No queries aligned when running diamond in distributed mode
I'm trying to do an all-against-all blastp search of several proteomes. When running this with diamond on a single node, there are many hits as would be expected. However, when I run diamond in distributed mode across multiple nodes, the log reports that zero queries are aligned and the results file is empty.
I'm not sure if this is a bug or I am doing something incorrectly, so I would love any feedback.

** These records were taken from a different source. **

-- pv_equiv track=rewrite | github.com/omelkonian/LoLa | dyck/grammars.py | is_ordered_single
-- ===== SOURCE A (Python) =====
-- def is_ordered_single(symbols, order):
--     for i, o in enumerate(order):
--         for j, symbol in enumerate(symbols):
--             if symbol == o:
--                 return is_ordered_single(symbols[j+1:], order[i+1:])
--             if symbol != o and symbol in order:
--                 return False
--     return True
-- ===== SOURCE B (Python) =====
-- def is_ordered_single(symbols, order):
--     # One left-to-right pass: pointer k into order, multiset of remaining order elements.
--     remaining = {}
--     for o in order:
--         remaining[o] = remaining.get(o, 0) + 1
--     k = 0
--     for s in symbols:
--         if remaining.get(s, 0) > 0:
--             if s == order[k]:
--                 remaining[s] -= 1
--                 k += 1
--             else:
--                 return False
--     return True
-- ===== Notes on version B (the rewrite author's own statement) =====
-- stated objective: faster
-- what changed: Replaced the recursive rescan (each match restarts nested scans over sliced copies of both lists) by a single left-to-right pass over symbols with a pointer into order and a count-map of the remaining order elements.
import Mathlib
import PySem

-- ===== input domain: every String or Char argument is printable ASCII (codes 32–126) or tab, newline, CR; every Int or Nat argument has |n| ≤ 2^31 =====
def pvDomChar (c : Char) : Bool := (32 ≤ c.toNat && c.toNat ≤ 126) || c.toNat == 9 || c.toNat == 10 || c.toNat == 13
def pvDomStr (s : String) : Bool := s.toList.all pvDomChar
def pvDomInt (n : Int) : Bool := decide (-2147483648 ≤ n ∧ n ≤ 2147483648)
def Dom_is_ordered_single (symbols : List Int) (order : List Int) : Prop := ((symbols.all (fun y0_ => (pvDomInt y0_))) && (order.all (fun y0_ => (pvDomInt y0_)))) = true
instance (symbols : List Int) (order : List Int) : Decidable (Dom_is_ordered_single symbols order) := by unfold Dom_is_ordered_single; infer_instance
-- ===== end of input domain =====

-- B replaces A's recursive rescan over sliced copies of both lists by a single
-- left-to-right pass with a pointer into `order` and a count-map of the remaining
-- order elements (measured faster at the large sizes).

-- ===== PORT A =====
-- inner `for j, symbol in enumerate(symbols)` loop: first early return wins.
-- `some (some j)` = `return is_ordered_single(symbols[j+1:], order[i+1:])` at index j,
-- `some none` = `return False`, `none` = the loop fell through.
def isoInner (o : Int) (order : List Int) : List (Int × Int) → Option (Option Int)
  | [] => none
  | (j, symbol) :: rest =>
    if symbol == o then some (some j)
    else if symbol != o && order.contains symbol then some none
    else isoInner o order rest

-- A's recursion, with a fuel counter as a totality guard only: each recursive call
-- strictly shortens `order`, so fuel `order.length + 1` is never exhausted.
mutual
def isoGo : Nat → List Int → List Int → Bool
  | 0, _, _ => true
  | fuel + 1, symbols, order => isoOuter fuel symbols order (PySem.List.enumerate order)
termination_by fuel _ _ => (fuel, 0)

def isoOuter : Nat → List Int → List Int → List (Int × Int) → Bool
  | _, _, _, [] => true
  | fuel, symbols, order, (i, o) :: rest =>
    match isoInner o order (PySem.List.enumerate symbols) with
    | some (some j) =>
        isoGo fuel (PySem.List.slice symbols (some (j + 1)) none)
                   (PySem.List.slice order (some (i + 1)) none)
    | some none => false
    | none => isoOuter fuel symbols order rest
termination_by fuel _ _ pairs => (fuel, pairs.length + 1)
end

def is_ordered_single (symbols : List Int) (order : List Int) : Bool :=
  isoGo (order.length + 1) symbols order

-- ===== PORT B =====
-- the `for s in symbols` loop of Source B, state = (remaining count-map, pointer k)
def altLoop (order : List Int) : List Int → PySem.Dict Int Int → Nat → Bool
  | [], _, _ => true
  | s :: rest, remaining, k =>
    if remaining.getD s 0 > 0 then
      if some s == PySem.List.pyGet? order (k : Int) then
        altLoop order rest (remaining.insert s (remaining.getD s 0 - 1)) (k + 1)
      else false
    else altLoop order rest remaining k

def is_ordered_single_alt (symbols : List Int) (order : List Int) : Bool :=
  let remaining := order.foldl (fun d o => d.insert o (d.getD o 0 + 1)) PySem.Dict.empty
  altLoop order symbols remaining 0

-- ===== PRECONDITION & SPEC =====
def Spec_is_ordered_single (symbols : List Int) (order : List Int) (out : Bool) : Prop := out = is_ordered_single_alt symbols order
instance (symbols : List Int) (order : List Int) (out : Bool) : Decidable (Spec_is_ordered_single symbols order out) := by unfold Spec_is_ordered_single; infer_instance

-- ===== CLAIM (what is proved, stated in full; the proofs are below) =====
def Claim_equal_is_ordered_single : Prop := ∀ (symbols : List Int) (order : List Int), Dom_is_ordered_single symbols order → Spec_is_ordered_single symbols order (is_ordered_single symbols order)

-- ===== LEMMAS AND PROOFS =====

-- common reference function: both programs check the subsequence of symbols lying in
-- the current order against the order, one symbol at a time
def refOrd : List Int → List Int → Bool
  | _, [] => true
  | [], _ => true
  | s :: rest, o :: os =>
    if s = o then refOrd rest os
    else if s ∈ os then false
    else refOrd rest (o :: os)

lemma refOrd_nil_right (symbols : List Int) : refOrd symbols [] = true := by
  cases symbols <;> rfl

lemma refOrd_true (symbols ord : List Int) (h : ∀ x ∈ symbols, x ∉ ord) :
    refOrd symbols ord = true := by
  induction symbols with
  | nil => cases ord <;> rfl
  | cons s rest ih =>
    cases ord with
    | nil => rfl
    | cons o os =>
      have hs := h s (by simp)
      simp only [List.mem_cons, not_or] at hs
      rw [refOrd, if_neg hs.1, if_neg hs.2]
      exact ih (fun x hx => h x (by simp [hx]))

lemma isoInner_none_iff (o : Int) (ord : List Int) (symbols : List Int) (st : Int) :
    isoInner o ord (PySem.List.enumerate symbols st) = none ↔
      ∀ x ∈ symbols, x ≠ o ∧ x ∉ ord := by
  induction symbols generalizing st with
  | nil => simp [PySem.List.enumerate_nil, isoInner]
  | cons s rest ih =>
    rw [PySem.List.enumerate_cons]
    by_cases h1 : s = o
    · simp [isoInner, h1]
    · by_cases h2 : s ∈ ord
      · simp [isoInner, h1, h2]
      · simp only [isoInner, beq_iff_eq, h1, if_false]
        rw [if_neg (by simp [h2]), ih]
        simp [h1, h2]

lemma isoInner_shift (o : Int) (ord : List Int) (symbols : List Int) (st : Int) :
    isoInner o ord (PySem.List.enumerate symbols (st + 1)) =
      (isoInner o ord (PySem.List.enumerate symbols st)).map (Option.map (· + 1)) := by
  induction symbols generalizing st with
  | nil => simp [PySem.List.enumerate_nil, isoInner]
  | cons s rest ih =>
    rw [PySem.List.enumerate_cons, PySem.List.enumerate_cons]
    by_cases h1 : s = o
    · simp [isoInner, h1]
    · by_cases h2 : s ∈ ord
      · simp [isoInner, h1, h2]
      · simp only [isoInner, beq_iff_eq, h1, if_false]
        rw [if_neg (by simp [h2]), if_neg (by simp [h2])]
        exact ih (st + 1)

lemma isoInner_nonneg (o : Int) (ord : List Int) (symbols : List Int) (st j : Int)
    (h : isoInner o ord (PySem.List.enumerate symbols st) = some (some j)) : st ≤ j := by
  induction symbols generalizing st with
  | nil => simp [PySem.List.enumerate_nil, isoInner] at h
  | cons s rest ih =>
    rw [PySem.List.enumerate_cons] at h
    by_cases h1 : s = o
    · simp [isoInner, h1] at h; omega
    · by_cases h2 : s ∈ ord
      · simp [isoInner, h1, h2] at h
      · simp only [isoInner, beq_iff_eq, h1, if_false] at h
        rw [if_neg (by simp [h2])] at h
        have := ih (st + 1) h
        omega

lemma isoOuter_none (f : Nat) (symbols ord : List Int) (pairs : List (Int × Int))
    (hs : ∀ x ∈ symbols, x ∉ ord) (hp : ∀ p ∈ pairs, p.2 ∈ ord) :
    isoOuter f symbols ord pairs = true := by
  induction pairs with
  | nil => rw [isoOuter]
  | cons p rest ih =>
    obtain ⟨i, oi⟩ := p
    have hnone : isoInner oi ord (PySem.List.enumerate symbols 0) = none := by
      rw [isoInner_none_iff]
      intro x hx
      refine ⟨fun hxo => hs x hx ?_, hs x hx⟩
      exact hxo ▸ hp (i, oi) (by simp)
    rw [isoOuter, hnone]
    exact ih (fun p hp' => hp p (by simp [hp']))

lemma core (f : Nat) (o : Int) (os : List Int)
    (IH : ∀ s', isoGo f s' os = refOrd s' os) (symbols : List Int) :
    isoOuter f symbols (o :: os) ((0, o) :: PySem.List.enumerate os 1) =
      refOrd symbols (o :: os) := by
  have hpairs : ∀ p ∈ (PySem.List.enumerate os 1), p.2 ∈ o :: os := by
    intro p hp
    have hmem : p.2 ∈ (PySem.List.enumerate os 1).map (·.2) := List.mem_map_of_mem hp
    rw [PySem.List.map_snd_enumerate] at hmem
    simp [hmem]
  induction symbols with
  | nil =>
    rw [refOrd_true [] (o :: os) (by simp)]
    apply isoOuter_none
    · simp
    · intro p hp
      rw [List.mem_cons] at hp
      rcases hp with rfl | hp
      · simp
      · exact hpairs p hp
  | cons s rest ih =>
    rw [isoOuter, PySem.List.enumerate_cons]
    by_cases h1 : s = o
    · rw [show isoInner o (o :: os) ((0, s) :: PySem.List.enumerate rest (0 + 1)) =
            some (some 0) from by simp [isoInner, h1]]
      rw [refOrd, if_pos h1, ← IH rest]
      norm_num [PySem.List.slice_from_one]
    · by_cases h2 : s ∈ o :: os
      · have h2' : s ∈ os := by rcases List.mem_cons.mp h2 with h | h; exact absurd h h1; exact h
        rw [show isoInner o (o :: os) ((0, s) :: PySem.List.enumerate rest (0 + 1)) =
              some none from by simp [isoInner, h1, h2]]
        rw [refOrd, if_neg h1, if_pos h2']
      · have hs2 : s ∉ os := fun hh => h2 (by simp [hh])
        have hstep : isoInner o (o :: os) ((0, s) :: PySem.List.enumerate rest (0 + 1)) =
            isoInner o (o :: os) (PySem.List.enumerate rest (0 + 1)) := by
          rw [isoInner, if_neg (by simp [h1]), if_neg (by simp [h2])]
        rw [hstep, isoInner_shift]
        rw [isoOuter] at ih
        cases hv : isoInner o (o :: os) (PySem.List.enumerate rest 0) with
        | none =>
          simp only [Option.map_none]
          have hall := (isoInner_none_iff o (o :: os) rest 0).mp hv
          have hall' : ∀ x ∈ s :: rest, x ∉ (o :: os) := by
            intro x hx
            rw [List.mem_cons] at hx
            rcases hx with rfl | hx
            · exact h2
            · exact (hall x hx).2
          rw [refOrd_true (s :: rest) (o :: os) hall']
          exact isoOuter_none f (s :: rest) (o :: os) _ hall' hpairs
        | some v =>
          cases v with
          | none =>
            rw [hv] at ih
            simp only [Option.map_some, Option.map_none]
            rw [refOrd, if_neg h1, if_neg hs2, ← ih]
          | some j =>
            have hj : (0 : Int) ≤ j := isoInner_nonneg o (o :: os) rest 0 j hv
            rw [hv] at ih
            simp only [Option.map_some]
            have hsl : PySem.List.slice (s :: rest) (some (j + 1 + 1)) none =
                PySem.List.slice rest (some (j + 1)) none := by
              rw [PySem.List.slice_from (s :: rest) (show (0:Int) ≤ j + 1 + 1 by omega),
                PySem.List.slice_from rest (show (0:Int) ≤ j + 1 by omega),
                show (j + 1 + 1).toNat = (j + 1).toNat + 1 from by omega]
              rfl
            rw [refOrd, if_neg h1, if_neg hs2, ← ih, hsl]

lemma isoGo_eq_refOrd (fuel : Nat) : ∀ (symbols ord : List Int), ord.length < fuel →
    isoGo fuel symbols ord = refOrd symbols ord := by
  induction fuel with
  | zero => intro _ _ h; omega
  | succ f ihf =>
    intro symbols ord h
    cases ord with
    | nil =>
      rw [isoGo, PySem.List.enumerate_nil, isoOuter, refOrd_nil_right]
    | cons o os =>
      rw [isoGo, PySem.List.enumerate_cons]
      exact core f o os (fun s' => ihf s' os (by simp at h ⊢; omega)) symbols

lemma altLoop_eq_refOrd (ord : List Int) (symbols : List Int) : ∀ (k : Nat) (d : PySem.Dict Int Int),
    (∀ x, d.getD x 0 = ((ord.drop k).count x : Int)) →
    altLoop ord symbols d k = refOrd symbols (ord.drop k) := by
  induction symbols with
  | nil => intro k d _; cases ord.drop k <;> rfl
  | cons s rest ih =>
    intro k d hinv
    have hds := hinv s
    cases hd : ord.drop k with
    | nil =>
      rw [hd] at hds
      simp only [List.count_nil, Int.natCast_zero] at hds
      rw [altLoop, if_neg (by omega), ih k d hinv, hd, refOrd_nil_right, refOrd_nil_right]
    | cons o os =>
      have hk : ord[k]? = some o := by
        have h0 := List.getElem?_drop (xs := ord) (i := k) (j := 0)
        rw [hd] at h0; simpa using h0.symm
      have hdrop : ord.drop (k + 1) = os := by
        have h0 : (ord.drop k).drop 1 = ord.drop (k + 1) := by rw [List.drop_drop]
        rw [hd] at h0; simpa using h0.symm
      have hget : PySem.List.pyGet? ord (k : Int) = some o := by simp [pysem, hk]
      rw [altLoop]
      by_cases hmem : s ∈ (o :: os)
      · have hpos : d.getD s 0 > 0 := by
          rw [hds, hd]; exact_mod_cast List.count_pos_iff.mpr hmem
        rw [if_pos hpos, hget]
        by_cases hso : s = o
        · rw [if_pos (by simp [hso])]
          have hinv' : ∀ x, (d.insert s (d.getD s 0 - 1)).getD x 0 =
              ((ord.drop (k + 1)).count x : Int) := by
            intro x
            by_cases hx : x = s
            · subst hx
              rw [PySem.Dict.getD_insert_self, hds, hd, hdrop, hso, List.count_cons]
              simp
            · rw [PySem.Dict.getD_insert_of_ne _ _ _ hx, hinv x, hd, hdrop, List.count_cons]
              have hxo : ¬ (o == x) = true := by
                simp only [beq_iff_eq]
                exact fun h => hx (hso.trans h).symm
              simp [hxo]
          rw [ih (k + 1) _ hinv', hdrop, refOrd, if_pos hso]
        · rw [if_neg (by simp [hso]), refOrd, if_neg hso,
            if_pos ((List.mem_cons.mp hmem).resolve_left hso)]
      · have hnpos : ¬ d.getD s 0 > 0 := by
          rw [hds, hd, List.count_eq_zero.mpr hmem]
          omega
        rw [if_neg hnpos, ih k d hinv, hd, refOrd,
          if_neg (fun h => hmem (by simp [h])), if_neg (fun h => hmem (by simp [h]))]

-- ===== VERDICT (by name: the statement is the Claim_ definition above) =====
theorem is_ordered_single_spec : Claim_equal_is_ordered_single := by
  intro symbols order _
  unfold Spec_is_ordered_single
  have hA : is_ordered_single symbols order = refOrd symbols order :=
    isoGo_eq_refOrd _ _ _ (by omega)
  have hB : is_ordered_single_alt symbols order = refOrd symbols order := by
    unfold is_ordered_single_alt
    rw [PySem.Dict.foldl_insert_getD_add_one_eq_counter]
    have h0 := altLoop_eq_refOrd order symbols 0 (PySem.Dict.counter order)
      (fun x => by simp [PySem.Dict.getD_counter])
    simpa using h0
  rw [hA, hB]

Below are the steps I'm running
- First, I run the mp-init step on the login node:
export PATH=/gpfs/software/diamond/gcc12/2.1.4/bin:$PATH
PREFIX=gcc_fungi_12node_test
DIAMOND_TEMP=`pwd`/diamond_temp_${PREFIX}
TEMP=/tmp
QUERY=fungi_combined.protein.faa
DB=refseq_fungi.dmnd
diamond blastp --query ${QUERY} --db ${DB} --multiprocessing --mp-init --tmpdir ${TEMP} --parallel-tmpdir ${DIAMOND_TEMP}
- Next I submit a batch job to the scheduler (from the same working directory as step 1):
#!/usr/bin/env bash
#SBATCH --job-name=diamond_gcc
#SBATCH --output=diamond_gcc_refseq_fungi_12node.log
#SBATCH -N 12
#SBATCH --time=08:00:00
#SBATCH --ntasks-per-node=1
#SBATCH -p medium-24core
module load gcc/12.1.0
export PATH=/gpfs/software/diamond/gcc12/2.1.4/bin:$PATH
OUTPUT=diamond_gcc_fungi_${SLURM_NNODES}_nodes
PREFIX=gcc_fungi_12node_test
DIAMOND_TEMP=`pwd`/diamond_temp_${PREFIX}
TEMP=/tmp
QUERY=fungi_combined.protein.faa
DB=refseq_fungi.dmnd
# run the search step
srun diamond blastp --db ${DB} --query ${QUERY} -o ${OUTPUT} --multiprocessing --tmpdir ${TEMP} --parallel-tmpdir ${DIAMOND_TEMP}
Note that this is Diamond v2.1.4 compiled with the GCC 12.1.0 compiler. I've tried doing this with various numbers of nodes, and placing the TEMP directory both within and outside of the parallel file system, and even compiled it on multiple different clusters with different compilers, but I still consistently get zero queries aligned from the all-by-all blastp when running in distributed mode (but not when running on a single node).
I've also attached my log file.
Do you see anything that I'm doing wrong or otherwise have any advice for getting diamond to work in distributed mode?
Thanks! Dave
I can't reproduce the problem using v2.1.4. Could you run this again using the --log option and show me the output?
Thanks for looking into this. I've rerun with --log and am attaching the output log file.
diamond.log
The only thing I noticed about these logs is that your calls with --mp-init don't have a block size parameter while the others do, that could be a problem.